Kansas
Free-Stater

Free-Stater was the name given those settlers in Kansas Territory during the Bleeding Kansas era in the 1850s who opposed the extension of slavery to Kansas.

 

Many Free-Staters were abolitionists from New England, in part because there was an organized emigration of settlers to Kansas Territory arranged by the New England Emigrant Aid Company beginning in 1854. Other Free-Staters were abolitionists who came to Kansas Territory from Ohio, Iowa, and other midwestern states.

However, the majority of Free-Staters, regardless of where they were from, did not claim to be abolitionists at the outset. Instead, the official Free-State line supported the idea of excluding all African-Americans from the future state of Kansas and did not advocate the abolition of slavery. What united the Free-Staters was a desire to defeat the proslavery Southern settlers in Kansas Territory on the question of whether Kansas would be admitted to the Union as a slave state. (The Kansas-Nebraska Act of 1854 had left the question open to the settlers in the territory.)

Pro-slavery Southerners in Kansas Territory painted all Free-Staters as abolitionists in order to motivate the South's opposition.
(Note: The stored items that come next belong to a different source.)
-- pv_equiv track=rewrite | github.com/junyu33/gfmul | tests/verify_gfmul.py | mul8
-- ===== SOURCE A (Python) =====
-- def mul8(a: int, b: int):
--     # 确保输入是8位的无符号整数
--     mask_8bit = (1 << 8) - 1
--
--     # 逐位进行非进位乘法，使用 & 操作执行非进位乘法
--     result = 0
--     for i in range(8):
--         # 检查 b 的当前位是否为 1，如果是，执行与 a 的位与操作
--         if (b >> i) & 1:
--             result ^= (a << i)
--
--     # 提取低8位
--     low_8 = result & mask_8bit
--
--     # 提取高8位
--     high_8 = result >> 8
--
--     return low_8, high_8
-- ===== SOURCE B (Python) =====
-- def mul8(a, b):
--     # Sparse set-bit iteration: mask b to 8 bits once, then loop only over the
--     # set bits of bb, isolating each lowest bit with bb & (bb - 1).
--     result = 0
--     bb = b & 0xff
--     while bb:
--         rest = bb & (bb - 1)        # bb with its lowest set bit cleared
--         result ^= a * (bb ^ rest)   # bb ^ rest is that bit (a power of two)
--         bb = rest
--     return result & 0xff, result >> 8
-- ===== Notes on version B (the rewrite author's own statement) =====
-- stated objective: alternative
-- what changed: Instead of A's fixed 8-iteration loop testing (b>>i)&1 and xoring a<<i, B masks b to 8 bits once and iterates only over the SET bits of bb, isolating each lowest set bit with bb&(bb-1) and xoring a times that power of two.
import Mathlib
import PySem

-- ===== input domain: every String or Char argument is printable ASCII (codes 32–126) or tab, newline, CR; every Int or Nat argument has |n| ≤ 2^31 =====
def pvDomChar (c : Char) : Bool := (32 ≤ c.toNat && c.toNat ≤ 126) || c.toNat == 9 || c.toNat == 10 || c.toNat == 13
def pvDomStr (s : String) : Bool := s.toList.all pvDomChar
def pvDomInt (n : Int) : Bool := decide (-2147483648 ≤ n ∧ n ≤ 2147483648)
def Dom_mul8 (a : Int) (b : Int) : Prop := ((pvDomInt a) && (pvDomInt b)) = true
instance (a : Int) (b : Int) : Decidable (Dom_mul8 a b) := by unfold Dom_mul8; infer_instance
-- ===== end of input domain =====

-- B masks b to 8 bits once and iterates only over its SET bits (clearing the
-- lowest set bit with bb & (bb-1)), instead of A's fixed 8-iteration indexed loop.

-- ===== PORT A =====
-- for i in range(8): if (b >> i) & 1: result ^= (a << i); return result & 0xff, result >> 8
def mul8 (a : Int) (b : Int) : Int × Int :=
  let result : Int :=
    (PySem.List.pyRange 0 8 1).foldl
      (fun result i =>
        if PySem.Int.band (b >>> i.toNat) 1 ≠ 0 then PySem.Int.bxor result (a <<< i.toNat)
        else result) 0
  (PySem.Int.band result 255, result >>> (8 : Nat))

-- ===== PORT B =====
-- the while loop of Source B with state (result, bb); bb = b & 0xff is a nonnegative
-- int < 256 throughout, so it is carried as a Nat (exact on that range);
-- Python's `a * (bb ^ rest)` is `a * ↑(bb ^^^ rest)` (xor of nonnegative ints).
def mul8AltLoop (a : Int) (result : Int) (bb : Nat) : Int :=
  if bb = 0 then result
  else
    let rest := bb &&& (bb - 1)
    mul8AltLoop a (PySem.Int.bxor result (a * ((bb ^^^ rest : Nat) : Int))) rest
termination_by bb
decreasing_by
  have : bb &&& (bb - 1) ≤ bb - 1 := Nat.and_le_right
  omega

def mul8_alt (a : Int) (b : Int) : Int × Int :=
  let result := mul8AltLoop a 0 (PySem.Int.band b 255).toNat
  (PySem.Int.band result 255, result >>> (8 : Nat))

-- ===== PRECONDITION & SPEC =====
def Spec_mul8 (a : Int) (b : Int) (out : Int × Int) : Prop := out = mul8_alt a b
instance (a : Int) (b : Int) (out : Int × Int) : Decidable (Spec_mul8 a b out) := by unfold Spec_mul8; infer_instance

-- ===== CLAIM (what is proved, stated in full; the proofs are below) =====
def Claim_equal_mul8 : Prop := ∀ (a : Int) (b : Int), Dom_mul8 a b → Spec_mul8 a b (mul8 a b)

-- ===== LEMMAS AND PROOFS =====

-- the sequence of isolated low bits B's loop consumes, as a list of powers of two
-- (structural recursion on a fuel ≥ bb, so that `decide` can evaluate it)
def pvLowsF : Nat → Nat → List Nat
  | 0, _ => []
  | fuel + 1, bb =>
      if bb = 0 then []
      else
        let rest := bb &&& (bb - 1)
        (bb ^^^ rest) :: pvLowsF fuel rest

def pvLows (bb : Nat) : List Nat := pvLowsF bb bb

-- the set-bit positions (ascending) of an 8-bit value, as A's loop sees them
def pvBits (n : Nat) : List Nat := (List.range 8).filter n.testBit

-- B's loop = a fold of xors over pvLowsF (for any sufficient fuel)
theorem altLoop_eq_foldlF (a : Int) : ∀ (fuel bb : Nat), bb ≤ fuel → ∀ (r : Int),
    mul8AltLoop a r bb = (pvLowsF fuel bb).foldl (fun (r : Int) (p : Nat) => PySem.Int.bxor r (a * (p : Int))) r := by
  intro fuel
  induction fuel with
  | zero =>
    intro bb hbb r
    have : bb = 0 := by omega
    subst this
    rw [mul8AltLoop]
    rfl
  | succ fuel ih =>
    intro bb hbb r
    rw [mul8AltLoop, pvLowsF]
    by_cases h : bb = 0
    · simp [h]
    · have hle : bb &&& (bb - 1) ≤ fuel := by
        have : bb &&& (bb - 1) ≤ bb - 1 := Nat.and_le_right
        omega
      simp only [if_neg h, List.foldl_cons]
      exact ih _ hle _

theorem altLoop_eq_foldl (a : Int) (bb : Nat) (r : Int) :
    mul8AltLoop a r bb = (pvLows bb).foldl (fun (r : Int) (p : Nat) => PySem.Int.bxor r (a * (p : Int))) r :=
  altLoop_eq_foldlF a bb bb le_rfl r

-- a fold with an `if` inside = a fold over the filtered list
theorem foldl_if_filter {α : Type} (p : Nat → Bool) (f : α → Nat → α) :
    ∀ (l : List Nat) (r : α),
      l.foldl (fun r i => if p i then f r i else r) r = (l.filter p).foldl f r := by
  intro l
  induction l with
  | nil => intro r; rfl
  | cons x xs ih =>
    intro r
    by_cases h : p x <;> simp [h, ih]

-- Python's b & 255 is b mod 256
theorem band_255 (b : Int) : PySem.Int.band b 255 = b % 256 := by
  unfold PySem.Int.band
  by_cases hb : 0 ≤ b
  · simp only [if_pos hb, if_pos (by norm_num : (0:Int) ≤ 255)]
    have h1 : b.toNat &&& (255:Int).toNat = b.toNat % 256 := by
      have := Nat.and_two_pow_sub_one_eq_mod b.toNat 8
      simpa using this
    rw [h1]
    omega
  · simp only [if_neg hb, if_pos (by norm_num : (0:Int) ≤ 255)]
    have h1 : (255:Int).toNat &&& (-b - 1).toNat = (-b - 1).toNat % 256 := by
      rw [Nat.and_comm]
      have := Nat.and_two_pow_sub_one_eq_mod (-b - 1).toNat 8
      simpa using this
    rw [h1]
    omega

-- the bit A tests equals a bit of (b & 255).toNat, for i < 8
theorem cond_testBit (b : Int) (j : Nat) (hj : j < 8) :
    (PySem.Int.band (b >>> j) 1 ≠ 0) ↔ ((PySem.Int.band b 255).toNat.testBit j = true) := by
  rw [band_255, PySem.Int.band_one, PySem.Int.mod_eq_emod_of_pos (by norm_num),
    Int.shiftRight_eq_div_pow, Nat.testBit_eq_decide_div_mod_eq]
  interval_cases j <;> (simp only [decide_eq_true_eq]; push_cast; omega)

-- the finite heart: for every 8-bit value, the powers B consumes are exactly
-- 2^j for A's set-bit positions j, in the same (ascending) order
set_option maxRecDepth 10000 in
theorem lows_eq_bits : ∀ n < 256, pvLows n = (pvBits n).map (fun j => 2 ^ j) := by
  decide

theorem mul8_eq (a b : Int) : mul8 a b = mul8_alt a b := by
  have hn : (PySem.Int.band b 255).toNat < 256 := by
    rw [band_255]; omega
  -- A's fold, moved from the Int index list to List.range 8
  have hfold : ∀ (l : List Int) (r : Int),
      l.foldl (fun (result : Int) (i : Int) =>
          if PySem.Int.band (b >>> i.toNat) 1 ≠ 0 then PySem.Int.bxor result (a <<< i.toNat)
          else result) r
        = (l.map Int.toNat).foldl
            (fun (r : Int) (j : Nat) =>
              if PySem.Int.band (b >>> j) 1 ≠ 0 then PySem.Int.bxor r (a <<< j) else r) r := by
    intro l
    induction l with
    | nil => intro r; rfl
    | cons x xs ih => intro r; simp only [List.foldl_cons, List.map_cons]; exact ih _
  have hmap : (PySem.List.pyRange 0 8 1).map Int.toNat = List.range 8 := by decide
  -- replace A's condition by a testBit of n on the members of range 8
  have hcong : (List.range 8).foldl
        (fun (r : Int) (j : Nat) =>
          if PySem.Int.band (b >>> j) 1 ≠ 0 then PySem.Int.bxor r (a <<< j) else r) 0
      = (List.range 8).foldl
        (fun (r : Int) (j : Nat) =>
          if (PySem.Int.band b 255).toNat.testBit j then PySem.Int.bxor r (a <<< j) else r) 0 := by
    apply PySem.List.foldl_congr_mem
    intro r j hj
    have hj8 : j < 8 := List.mem_range.mp hj
    by_cases h : PySem.Int.band (b >>> j) 1 ≠ 0
    · rw [if_pos h, if_pos ((cond_testBit b j hj8).mp h)]
    · rw [if_neg h]
      rw [if_neg (by intro hc; exact h ((cond_testBit b j hj8).mpr hc))]
  -- shifts as multiplications by powers of two, over the mapped bit list
  have hshift : ∀ (l : List Nat) (r : Int),
      l.foldl (fun (r : Int) (j : Nat) => PySem.Int.bxor r (a <<< j)) r
        = (l.map (fun j => 2 ^ j)).foldl (fun (r : Int) (p : Nat) => PySem.Int.bxor r (a * (p : Int))) r := by
    intro l
    induction l with
    | nil => intro r; rfl
    | cons x xs ih =>
      intro r
      simp only [List.foldl_cons, List.map_cons]
      rw [Int.shiftLeft_eq]
      push_cast
      exact ih _
  unfold mul8 mul8_alt
  simp only [Int.shiftRight_natCast_right, Int.shiftLeft_natCast_right]
  rw [hfold, hmap, hcong, foldl_if_filter, hshift]
  rw [altLoop_eq_foldl, lows_eq_bits _ hn]
  rfl

-- ===== VERDICT (by name: the statement is the Claim_ definition above) =====
theorem mul8_spec : Claim_equal_mul8 := by
  intro a b _
  exact mul8_eq a b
However, Eli Thayer and other New England Company leaders denied that they were seeking to abolish slavery, and the failed Topeka Constitution drafted by the Free-Staters in 1855 would have excluded any African-American – slave or free – from settling in Kansas.

As time passed and the violence in Bleeding Kansas escalated, abolitionists became ascendent in the Free-State movement. In 1858, the Free-Staters proposed a second constitution, the Leavenworth Constitution, which banned slavery. (This constitution also failed.)